You see again the builder and runtime two-stage pattern. Also note that the updated sample uses a different port, 8080. While this example works with any other port, 8080 is the default port for Code Engine applications. In addition, by using the compiled build, all the sources and tools that are installed in the node_modules are not included in the final container image, which reduces its size 281 - 97 MB.

Running a container as non-root

Well-designed systems follow the principle of least privilege - an application or a user gets only those privileges that it requires to perform a specific action. In Code Engine, you run an application server or some batch logic, which usually does not require administrative access to the system. Therefore, it must not run as root in its container. A good practice is to set up the container image with a defined user and to run as non-root. For example, based on our previous scenario,

FROM node:16-alpine AS builder

COPY . /app
WORKDIR /app
RUN npm install && npm run build

FROM node:16-alpine

RUN npm install -g serve

COPY --from=builder /app/build /app

USER 1100:1100
EXPOSE 8080
ENTRYPOINT [ "serve", "--single", "--no-clipboard", "--listen", "8080", "/app" ]

The Dockerfile uses the USER command to specify that it wants to run as user and group 1100. Note that this command does not implicitly create a named user and group in the container image.
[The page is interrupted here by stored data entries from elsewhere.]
-- B replaces A's per-team rescans of each week (playcount list + sum + two index passes per team)
-- by one pass per week recording (first, last, count) per team; return-value equality is proved.

-- ===== PORT A =====
def week_strength (week : List (List Int)) (team : Int) : Int :=
  -- playcount = [int(team in timeslot) for timeslot in week]
  let playcount : List Int := week.map (fun timeslot => if team ∈ timeslot then 1 else 0)
  let playtimes : Int := playcount.sum
  if playtimes > 0 then
    -- playcount.index(1) always succeeds here (playtimes > 0 forces 1 ∈ playcount), so getD 0 is exact
    let firstplay : Int := (((PySem.List.index? playcount 1).getD 0 : Nat) : Int)
    -- playcount[::-1] is playcount.reverse (PySem.List.slice?_none_none_neg_one)
    let lastplay : Int := (playcount.length : Int) - 1 - (((PySem.List.index? playcount.reverse 1).getD 0 : Nat) : Int)
    lastplay - firstplay - playtimes + 1
  else playtimes

def solution_strength (max_weeks : Int) (max_times : Int) (max_courts : Int) (max_teams : Int) (weeks : List (List (List Int))) : Int :=
  -- state = (total_wait_time, sol_strength)
  let r := (PySem.List.enumerate weeks 0).foldl
    (fun (st : Int × List (List Int)) p =>
      let row := (PySem.List.pyRange 0 max_teams 1).foldl
        (fun acc team => acc ++ [week_strength p.2 team]) []
      (st.1 + row.sum, st.2 ++ [row]))
    (0, [])
  r.1

-- ===== PORT B =====
def pvStep (max_teams : Int) (i : Int) (st : List (Int × Int × Int)) (team : Int) : List (Int × Int × Int) :=
  if 0 ≤ team ∧ team < max_teams then
    match st[team.toNat]? with
    | some (f, l, c) =>
        if c = 0 then st.set team.toNat (i, i, 1)
        else if l ≠ i then st.set team.toNat (f, i, c + 1)
        else st
    | none => st   -- unreachable: 0 ≤ team < max_teams = st.length
  else st

def pvWeekStats (max_teams : Int) (week : List (List Int)) : List (Int × Int × Int) :=
  (PySem.List.enumerate week 0).foldl
    (fun st p => p.2.foldl (pvStep max_teams p.1) st)
    (List.replicate max_teams.toNat (-1, 0, 0))

def solution_strength_alt (max_weeks : Int) (max_times : Int) (max_courts : Int) (max_teams : Int) (weeks : List (List (List Int))) : Int :=
  weeks.foldl (fun total week =>
    (pvWeekStats max_teams week).foldl
      (fun t v => if v.2.2 > 0 then t + (v.2.1 - v.1 - v.2.2 + 1) else t) total) 0
-- pv_equiv track=rewrite | github.com/wigginsjbah/AI-Software-Engineering-Capstone-Project | database/migration_handler.py | _sort_tables_by_dependency
-- ===== SOURCE A (Python) =====
-- from typing import Dict, List, Any, Optional
--
-- def _sort_tables_by_dependency(sample_data: Dict[str, List[Dict]]) -> List[str]:
--     """Sort tables by dependency to avoid foreign key issues"""
--
--     # Simple heuristic: tables with '_id' columns come after their referenced tables
--     independent_tables = []
--     dependent_tables = []
--
--     for table_name, records in sample_data.items():
--         if records:
--             has_foreign_keys = any(
--                 col.endswith('_id') and col != 'id'
--                 for col in records[0].keys()
--             )
--
--             if has_foreign_keys:
--                 dependent_tables.append(table_name)
--             else:
--                 independent_tables.append(table_name)
--
--     return independent_tables + dependent_tables
-- ===== SOURCE B (Python) =====
-- def _sort_tables_by_dependency(sample_data):
--     """Sort tables by dependency to avoid foreign key issues"""
--
--     def has_fk(record):
--         return any(col.endswith('_id') and col != 'id' for col in record.keys())
--
--     candidates = [(name, recs) for name, recs in sample_data.items() if recs]
--     ordered = sorted(candidates, key=lambda pair: has_fk(pair[1][0]))
--     return [name for name, _ in ordered]
-- ===== Notes on version B (the rewrite author's own statement) =====
-- stated objective: alternative
-- what changed: Replaces the two-accumulator partition loop and list concatenation with a filter of non-empty tables followed by a stable sort on a boolean foreign-key flag, relying on sort stability to keep insertion order within each group.
import Mathlib
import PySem

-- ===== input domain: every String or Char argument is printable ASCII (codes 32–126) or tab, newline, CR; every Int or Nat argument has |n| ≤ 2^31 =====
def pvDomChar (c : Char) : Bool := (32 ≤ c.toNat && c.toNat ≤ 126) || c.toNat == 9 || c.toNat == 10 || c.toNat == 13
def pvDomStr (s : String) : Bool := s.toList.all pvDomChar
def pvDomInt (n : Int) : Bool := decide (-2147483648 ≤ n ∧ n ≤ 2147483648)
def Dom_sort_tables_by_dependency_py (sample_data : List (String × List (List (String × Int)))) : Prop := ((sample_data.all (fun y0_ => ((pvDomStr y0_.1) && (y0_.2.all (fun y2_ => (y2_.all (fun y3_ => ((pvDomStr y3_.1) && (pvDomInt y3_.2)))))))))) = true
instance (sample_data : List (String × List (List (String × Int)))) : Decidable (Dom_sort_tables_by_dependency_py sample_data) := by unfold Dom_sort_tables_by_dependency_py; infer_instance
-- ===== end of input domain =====

-- B replaces A's two-accumulator partition loop by filter-then-stable-sort on a boolean
-- foreign-key flag (objective: alternative decomposition of the same cost).

-- ===== PORT A =====
-- two accumulator lists, one pass, concatenated at the end (literal transliteration of A)
def sort_tables_by_dependency_py (sample_data : List (String × List (List (String × Int)))) : List String :=
  let acc := sample_data.foldl
    (fun (acc : List String × List String) entry =>
      match entry.2 with
      | [] => acc                      -- 'if records:' fails, entry skipped
      | r0 :: _ =>
        -- has_foreign_keys = any(col.endswith('_id') and col != 'id' for col in records[0].keys())
        if r0.any (fun kv => PySem.Str.endswith kv.1 "_id" && !(kv.1 == "id")) then
          (acc.1, acc.2 ++ [entry.1])
        else
          (acc.1 ++ [entry.1], acc.2))
    ([], [])
  acc.1 ++ acc.2

-- ===== PORT B =====
-- has_fk(record): any(col.endswith('_id') and col != 'id' for col in record.keys())
def pvHasFK (record : List (String × Int)) : Bool :=
  record.any (fun kv => PySem.Str.endswith kv.1 "_id" && !(kv.1 == "id"))

-- filter non-empty tables, then stable sort by the boolean FK flag of the first record
def sort_tables_by_dependency_py_alt (sample_data : List (String × List (List (String × Int)))) : List String :=
  let candidates := sample_data.filter (fun p => !p.2.isEmpty)
  let ordered := PySem.List.sorted candidates
    (fun pair => pvHasFK (PySem.List.pyGetD pair.2 0 [])) false
  ordered.map (fun p => p.1)

-- ===== PRECONDITION & SPEC =====
def Spec_sort_tables_by_dependency_py (sample_data : List (String × List (List (String × Int)))) (out : List String) : Prop := out = sort_tables_by_dependency_py_alt sample_data
instance (sample_data : List (String × List (List (String × Int)))) (out : List String) : Decidable (Spec_sort_tables_by_dependency_py sample_data out) := by unfold Spec_sort_tables_by_dependency_py; infer_instance

-- ===== CLAIM (what is proved, stated in full; the proofs are below) =====
def Claim_equal_sort_tables_by_dependency_py : Prop := ∀ (sample_data : List (String × List (List (String × Int)))), Dom_sort_tables_by_dependency_py sample_data → Spec_sort_tables_by_dependency_py sample_data (sort_tables_by_dependency_py sample_data)

-- ===== LEMMAS AND PROOFS =====

-- the "independent" / "dependent" selection predicates, used only by the proofs
def pvIndep (p : String × List (List (String × Int))) : Bool :=
  match p.2 with
  | [] => false
  | r0 :: _ => !pvHasFK r0

def pvDep (p : String × List (List (String × Int))) : Bool :=
  match p.2 with
  | [] => false
  | r0 :: _ => pvHasFK r0

-- inserting behind everything when the new element goes after each existing one
lemma pvInsertBy_all_false {α : Type} (before : α → α → Bool) (x : α) :
    ∀ L : List α, (∀ y ∈ L, before x y = false) →
      PySem.List.insertBy before x L = L ++ [x] := by
  intro L
  induction L with
  | nil => intro _; rfl
  | cons y ys ih =>
    intro h
    simp [PySem.List.insertBy, h y (List.mem_cons_self)]
    exact ih (fun z hz => h z (List.mem_cons_of_mem _ hz))

-- inserting just before the first element the new one must precede
lemma pvInsertBy_split {α : Type} (before : α → α → Bool) (x t : α) (ts : List α) :
    ∀ F : List α, (∀ y ∈ F, before x y = false) → before x t = true →
      PySem.List.insertBy before x (F ++ t :: ts) = F ++ x :: t :: ts := by
  intro F
  induction F with
  | nil => intro _ ht; simp [PySem.List.insertBy, ht]
  | cons f fs ih =>
    intro h ht
    simp [PySem.List.insertBy, h f (List.mem_cons_self)]
    exact ih (fun z hz => h z (List.mem_cons_of_mem _ hz)) ht

-- the stable insertion-sort loop with a Bool key partitions: falses keep order before trues
lemma pvSortedBool_fold {α : Type} (key : α → Bool) :
    ∀ (xs F T : List α), (∀ y ∈ F, key y = false) → (∀ y ∈ T, key y = true) →
      xs.foldl (fun acc x => PySem.List.insertBy (fun a b => decide (key a < key b)) x acc) (F ++ T)
        = (F ++ xs.filter (fun x => !key x)) ++ (T ++ xs.filter (fun x => key x)) := by
  intro xs
  induction xs with
  | nil => intro F T _ _; simp
  | cons x xs ih =>
    intro F T hF hT
    simp only [List.foldl_cons]
    by_cases hk : key x = true
    · have hall : ∀ y ∈ F ++ T, decide (key x < key y) = false := by
        intro y _; rw [hk]; cases key y <;> decide
      rw [pvInsertBy_all_false _ x (F ++ T) hall, List.append_assoc]
      rw [ih F (T ++ [x]) hF (by
        intro y hy
        rcases List.mem_append.mp hy with h | h
        · exact hT y h
        · simp only [List.mem_singleton] at h; subst h; exact hk)]
      simp [hk]
    · have hkf : key x = false := by simpa using hk
      have hF' : ∀ y ∈ F, decide (key x < key y) = false := by
        intro y hy; rw [hkf, hF y hy]; decide
      have hFx : ∀ y ∈ F ++ [x], key y = false := by
        intro y hy
        rcases List.mem_append.mp hy with h | h
        · exact hF y h
        · simp only [List.mem_singleton] at h; subst h; exact hkf
      cases T with
      | nil =>
        rw [List.append_nil, pvInsertBy_all_false _ x F hF']
        have h := ih (F ++ [x]) [] hFx (by simp)
        rw [List.append_nil] at h
        rw [h]
        simp [hkf]
      | cons t ts =>
        have ht : decide (key x < key t) = true := by
          rw [hkf, hT t (List.mem_cons_self)]; decide
        rw [pvInsertBy_split _ x t ts F hF' ht]
        have h := ih (F ++ [x]) (t :: ts) hFx hT
        rw [List.append_assoc] at h
        simp only [List.singleton_append] at h
        rw [h]
        simp [hkf]

-- A's loop builds exactly the two filters, appended to the starting accumulators
lemma pvA_fold :
    ∀ (xs : List (String × List (List (String × Int)))) (I D : List String),
      xs.foldl
        (fun (acc : List String × List String) entry =>
          match entry.2 with
          | [] => acc
          | r0 :: _ =>
            if r0.any (fun kv => PySem.Str.endswith kv.1 "_id" && !(kv.1 == "id")) then
              (acc.1, acc.2 ++ [entry.1])
            else
              (acc.1 ++ [entry.1], acc.2)) (I, D)
        = (I ++ (xs.filter pvIndep).map (fun p => p.1),
           D ++ (xs.filter pvDep).map (fun p => p.1)) := by
  intro xs
  induction xs with
  | nil => intro I D; simp
  | cons p ps ih =>
    intro I D
    rcases p with ⟨name, recs⟩
    cases recs with
    | nil =>
      simp only [List.foldl_cons]
      rw [ih]
      simp [pvIndep, pvDep]
    | cons r0 rs =>
      simp only [List.foldl_cons]
      cases hb : r0.any (fun kv => PySem.Str.endswith kv.1 "_id" && !(kv.1 == "id")) with
      | true =>
        have hred : (if (true : Bool) = true then (I, D ++ [name]) else (I ++ [name], D))
            = (I, D ++ [name]) := by simp
        rw [hred, ih]
        have hfk : pvHasFK r0 = true := hb
        simp [pvIndep, pvDep, hfk]
      | false =>
        have hred : (if (false : Bool) = true then (I, D ++ [name]) else (I ++ [name], D))
            = (I ++ [name], D) := by simp
        rw [hred, ih]
        have hfk : pvHasFK r0 = false := hb
        simp [pvIndep, pvDep, hfk]

-- B's composed (merged) filters coincide with A's selection predicates
lemma pvFilter_indep (xs : List (String × List (List (String × Int)))) :
    xs.filter (fun a => !pvHasFK (PySem.List.pyGetD a.2 0 []) && !a.2.isEmpty)
      = xs.filter pvIndep := by
  induction xs with
  | nil => rfl
  | cons p ps ih =>
    rcases p with ⟨name, recs⟩
    cases recs with
    | nil => simp [pvIndep, ih]
    | cons r0 rs => simp [List.filter_cons, pvIndep, ih]

lemma pvFilter_dep (xs : List (String × List (List (String × Int)))) :
    xs.filter (fun a => pvHasFK (PySem.List.pyGetD a.2 0 []) && !a.2.isEmpty)
      = xs.filter pvDep := by
  induction xs with
  | nil => rfl
  | cons p ps ih =>
    rcases p with ⟨name, recs⟩
    cases recs with
    | nil => simp [pvDep, ih]
    | cons r0 rs => simp [List.filter_cons, pvDep, ih]

-- ===== VERDICT (by name: the statement is the Claim_ definition above) =====
theorem sort_tables_by_dependency_py_spec : Claim_equal_sort_tables_by_dependency_py := by
  intro xs _
  unfold Spec_sort_tables_by_dependency_py
  unfold sort_tables_by_dependency_py sort_tables_by_dependency_py_alt
  simp only [PySem.List.sorted, if_neg (by decide : ¬ (false = true))]
  rw [show ([] : List (String × List (List (String × Int)))) =
        ([] ++ [] : List (String × List (List (String × Int)))) from rfl]
  rw [pvSortedBool_fold (fun pair => pvHasFK (PySem.List.pyGetD pair.2 0 []))
        (xs.filter (fun p => !p.2.isEmpty)) [] [] (by simp) (by simp)]
  rw [pvA_fold xs [] []]
  simp only [List.nil_append, List.filter_filter, List.map_append]
  rw [pvFilter_indep, pvFilter_dep]
-- pv_equiv track=rewrite | github.com/ASISaga/kb-mcp-server | src/kb_builder/markdown_loader.py | segment_markdown_document
-- ===== SOURCE A (Python) =====
-- from typing import List, Dict, Any, Optional
--
-- def segment_markdown_document(
--     text: str,
--     by_headings: bool = True,
--     min_segment_length: int = 100
-- ) -> List[str]:
--     """
--     Segment a markdown document into smaller chunks.
--
--     Args:
--         text: Markdown text content
--         by_headings: Whether to segment by heading boundaries
--         min_segment_length: Minimum length for a segment (in characters)
--
--     Returns:
--         List of text segments
--     """
--     if not by_headings:
--         # Simple paragraph-based segmentation
--         paragraphs = [p.strip() for p in text.split('\n\n') if p.strip()]
--         return [p for p in paragraphs if len(p) >= min_segment_length]
--
--     # Segment by headings
--     segments = []
--     current_segment = []
--     current_heading = None
--
--     for line in text.split('\n'):
--         # Check if line is a heading
--         if line.strip().startswith('#'):
--             # Save previous segment if it exists
--             if current_segment:
--                 segment_text = '\n'.join(current_segment).strip()
--                 if len(segment_text) >= min_segment_length:
--                     segments.append(segment_text)
--
--             # Start new segment with heading
--             current_heading = line
--             current_segment = [line]
--         else:
--             current_segment.append(line)
--
--     # Add final segment
--     if current_segment:
--         segment_text = '\n'.join(current_segment).strip()
--         if len(segment_text) >= min_segment_length:
--             segments.append(segment_text)
--
--     return segments if segments else [text]
-- ===== SOURCE B (Python) =====
-- def segment_markdown_document(
--     text: str,
--     by_headings: bool = True,
--     min_segment_length: int = 100
-- ):
--     if not by_headings:
--         segs = []
--         for q in text.split('\n\n'):
--             p = q.strip()
--             if p and len(p) >= min_segment_length:
--                 segs.append(p)
--         return segs
--
--     # Two-pointer grouping: slice the line list into maximal groups, each
--     # starting at a heading line (or at line 0), then emit in one pass.
--     lines = text.split('\n')
--     n = len(lines)
--     groups = []
--     i = 0
--     while i < n:
--         j = i + 1
--         while j < n and not lines[j].strip().startswith('#'):
--             j += 1
--         groups.append(lines[i:j])
--         i = j
--
--     segments = []
--     for g in groups:
--         s = '\n'.join(g).strip()
--         if len(s) >= min_segment_length:
--             segments.append(s)
--     return segments if segments else [text]
-- ===== Notes on version B (the rewrite author's own statement) =====
-- stated objective: alternative
-- what changed: Replaces A's stateful accumulator loop (current_segment carried line by line with emit-on-heading and a final flush) by a two-pointer pass that slices the line list into maximal heading-delimited groups and then emits/filters all groups in one separate pass.
import Mathlib
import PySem

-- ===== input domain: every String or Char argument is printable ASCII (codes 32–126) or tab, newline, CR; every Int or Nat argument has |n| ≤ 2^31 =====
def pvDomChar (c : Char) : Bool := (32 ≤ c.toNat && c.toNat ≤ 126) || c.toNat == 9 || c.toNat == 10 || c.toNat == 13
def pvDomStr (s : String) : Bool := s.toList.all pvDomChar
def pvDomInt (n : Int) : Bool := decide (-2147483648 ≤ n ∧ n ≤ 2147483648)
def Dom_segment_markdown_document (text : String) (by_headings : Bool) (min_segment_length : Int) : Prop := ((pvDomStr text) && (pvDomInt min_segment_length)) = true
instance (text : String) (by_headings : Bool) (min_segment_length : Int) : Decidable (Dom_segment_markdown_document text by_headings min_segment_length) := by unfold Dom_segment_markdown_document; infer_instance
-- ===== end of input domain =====

-- B replaces A's accumulator loop (current_segment carried across lines) by a two-pointer
-- slicing of the line list into maximal heading-delimited groups, emitted in one final pass;
-- objective: alternative decomposition, same cost.

-- ===== PORT A =====
-- shared helper: line.strip().startswith('#')
def pvIsHeading (ln : String) : Bool := PySem.Str.startswith (PySem.Str.strip ln) "#"

-- shared helper: the emit step 'segment_text = "\n".join(cur).strip(); if len >= min: append'
def pvEmit (m : Int) (segs : List String) (cur : List String) : List String :=
  let s := PySem.Str.strip (PySem.Str.join "\n" cur)
  if m ≤ PySem.Str.len s then segs ++ [s] else segs

def segment_markdown_document (text : String) (by_headings : Bool) (min_segment_length : Int) : List String :=
  if !by_headings then
    let paragraphs := ((PySem.Str.split? text "\n\n").getD []).map PySem.Str.strip |>.filter (fun p => p != "")
    paragraphs.filter (fun p => decide (min_segment_length ≤ PySem.Str.len p))
  else
    let lines := (PySem.Str.split? text "\n").getD []
    let st := lines.foldl (fun st line =>
      if pvIsHeading line then
        ((if st.2.isEmpty then st.1 else pvEmit min_segment_length st.1 st.2), [line])
      else
        (st.1, st.2 ++ [line])) (([], []) : List String × List String)
    let segments := if st.2.isEmpty then st.1 else pvEmit min_segment_length st.1 st.2
    if segments.isEmpty then [text] else segments

-- ===== PORT B =====
-- inner while loop: longest prefix of non-heading lines, and the remainder
def altSpan : List String → List String × List String
  | [] => ([], [])
  | l :: t => if pvIsHeading l then ([], l :: t) else
      let p := altSpan t
      (l :: p.1, p.2)

theorem altSpan_snd_length_le (t : List String) : (altSpan t).2.length ≤ t.length := by
  induction t with
  | nil => simp [altSpan]
  | cons l t ih =>
    simp only [altSpan]
    split
    · simp
    · simpa using Nat.le_succ_of_le ih

-- outer while loop: slice the line list into maximal groups lines[i:j]
def altGroups : List String → List (List String)
  | [] => []
  | l :: rest =>
      (l :: (altSpan rest).1) :: altGroups (altSpan rest).2
termination_by ls => ls.length
decreasing_by
  have := altSpan_snd_length_le rest
  simp; omega

def segment_markdown_document_alt (text : String) (by_headings : Bool) (min_segment_length : Int) : List String :=
  if !by_headings then
    ((PySem.Str.split? text "\n\n").getD []).foldl (fun segs q =>
      let p := PySem.Str.strip q
      if p ≠ "" ∧ min_segment_length ≤ PySem.Str.len p then segs ++ [p] else segs) []
  else
    let lines := (PySem.Str.split? text "\n").getD []
    let segments := (altGroups lines).foldl (pvEmit min_segment_length) []
    if segments.isEmpty then [text] else segments

-- ===== PRECONDITION & SPEC =====
def Spec_segment_markdown_document (text : String) (by_headings : Bool) (min_segment_length : Int) (out : List String) : Prop := out = segment_markdown_document_alt text by_headings min_segment_length
instance (text : String) (by_headings : Bool) (min_segment_length : Int) (out : List String) : Decidable (Spec_segment_markdown_document text by_headings min_segment_length out) := by unfold Spec_segment_markdown_document; infer_instance

-- ===== CLAIM (what is proved, stated in full; the proofs are below) =====
def Claim_equal_segment_markdown_document : Prop := ∀ (text : String) (by_headings : Bool) (min_segment_length : Int), Dom_segment_markdown_document text by_headings min_segment_length → Spec_segment_markdown_document text by_headings min_segment_length (segment_markdown_document text by_headings min_segment_length)

-- ===== LEMMAS AND PROOFS =====

theorem pvEmit_shift (m : Int) (segs cur : List String) :
    pvEmit m segs cur = segs ++ pvEmit m [] cur := by
  simp only [pvEmit]
  by_cases h : m ≤ PySem.Str.len (PySem.Str.strip (PySem.Str.join "\n" cur))
  · rw [if_pos h, if_pos h]; simp
  · rw [if_neg h, if_neg h]; simp

theorem foldl_pvEmit_shift (m : Int) (gs : List (List String)) (acc : List String) :
    gs.foldl (pvEmit m) acc = acc ++ gs.foldl (pvEmit m) [] := by
  induction gs generalizing acc with
  | nil => simp
  | cons g gs ih =>
    simp only [List.foldl_cons]
    rw [ih (pvEmit m acc g), ih (pvEmit m [] g), pvEmit_shift]
    simp

-- the segment stream A's loop produces from state `cur` on the remaining lines (incl. final flush)
def pvF (m : Int) (cur : List String) : List String → List String
  | [] => if cur.isEmpty then [] else pvEmit m [] cur
  | l :: t =>
      if pvIsHeading l then
        (if cur.isEmpty then [] else pvEmit m [] cur) ++ pvF m [l] t
      else
        pvF m (cur ++ [l]) t

theorem foldA_eq_pvF (m : Int) (lines : List String) (segs cur : List String) :
    (let st := lines.foldl (fun st line =>
        if pvIsHeading line then
          ((if st.2.isEmpty then st.1 else pvEmit m st.1 st.2), [line])
        else
          (st.1, st.2 ++ [line])) (segs, cur)
     if st.2.isEmpty then st.1 else pvEmit m st.1 st.2)
    = segs ++ pvF m cur lines := by
  induction lines generalizing segs cur with
  | nil =>
    simp only [List.foldl_nil, pvF]
    by_cases hc : cur.isEmpty = true
    · simp [hc]
    · rw [if_neg hc, if_neg hc]
      exact pvEmit_shift m segs cur
  | cons l t ih =>
    simp only [List.foldl_cons, pvF]
    by_cases h : pvIsHeading l = true
    · rw [if_pos h, if_pos h, ih]
      by_cases hc : cur.isEmpty = true
      · simp [hc]
      · rw [if_neg hc, if_neg hc, pvEmit_shift, List.append_assoc]
    · rw [if_neg h, if_neg h, ih]

theorem pvF_eq_groups (m : Int) (t : List String) (g : List String) (hg : g ≠ []) :
    pvF m g t = pvEmit m [] (g ++ (altSpan t).1)
      ++ (altGroups (altSpan t).2).foldl (pvEmit m) [] := by
  induction t generalizing g with
  | nil => simp [pvF, altSpan, altGroups, hg]
  | cons l t ih =>
    by_cases h : pvIsHeading l = true
    · simp only [pvF, h, if_pos, altSpan]
      rw [ih [l] (by simp)]
      simp only [altGroups, List.foldl_cons]
      rw [foldl_pvEmit_shift m _ (pvEmit m [] (l :: (altSpan t).1))]
      simp [hg]
    · simp only [pvF, h, altSpan]
      rw [ih (g ++ [l]) (by simp)]
      simp

theorem pvF_nil_eq (m : Int) (lines : List String) :
    pvF m [] lines = (altGroups lines).foldl (pvEmit m) [] := by
  cases lines with
  | nil => simp [pvF, altGroups]
  | cons l t =>
    have : pvF m [] (l :: t) = pvF m [l] t := by
      simp only [pvF]
      split <;> simp
    rw [this, pvF_eq_groups m t [l] (by simp)]
    simp only [altGroups, List.foldl_cons]
    rw [foldl_pvEmit_shift m _ (pvEmit m [] (l :: (altSpan t).1))]
    simp

theorem branch_false_eq (m : Int) (xs : List String) (acc : List String) :
    xs.foldl (fun segs q =>
        let p := PySem.Str.strip q
        if p ≠ "" ∧ m ≤ PySem.Str.len p then segs ++ [p] else segs) acc
    = acc ++ ((xs.map PySem.Str.strip |>.filter (fun p => p != "")).filter
              (fun p => decide (m ≤ PySem.Str.len p))) := by
  induction xs generalizing acc with
  | nil => simp
  | cons x xs ih =>
    rw [List.foldl_cons, ih]
    simp only [List.map_cons, List.filter_cons]
    by_cases h1 : PySem.Str.strip x = ""
    · simp [h1]
    · have hb : (PySem.Str.strip x).length = (PySem.Chars.strip x.toList).length := by
        simp [← PySem.Str.toList_strip]
      by_cases h2 : m ≤ ((PySem.Str.strip x).length : Int)
      · have h2' : m ≤ ((PySem.Chars.strip x.toList).length : Int) := by omega
        simp [h1, h2, h2']
      · have h2' : ¬ m ≤ ((PySem.Chars.strip x.toList).length : Int) := by omega
        simp [h1, h2, h2']

-- ===== VERDICT (by name: the statement is the Claim_ definition above) =====
theorem segment_markdown_document_spec : Claim_equal_segment_markdown_document := by
  intro text by_headings m _
  unfold Spec_segment_markdown_document segment_markdown_document segment_markdown_document_alt
  cases by_headings with
  | false =>
    simp only [Bool.not_false, if_pos]
    rw [branch_false_eq]
    simp
  | true =>
    simp only [Bool.not_true]
    rw [foldA_eq_pvF, pvF_nil_eq]
    simp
Usually, this structure is acceptable, but if your application logic requires the user and also its home directory to exist, then you must create the user and group explicitly:

FROM node:16-alpine AS builder

COPY . /app
WORKDIR /app
RUN npm install && npm run build

FROM node:16-alpine

RUN npm install -g serve && \
    addgroup nonroot --gid 1100 && \
    adduser nonroot --ingroup nonroot --uid 1100 --home /home/nonroot --disabled-password

COPY --from=builder /app/build /app

USER 1100:1100
EXPOSE 8080
ENTRYPOINT [ "serve", "--single", "--no-clipboard", "--listen", "8080", "/app" ]

The RUN command in the runtime stage was extended to call the addgroup and adduser commands to create a group and a user with a home directory.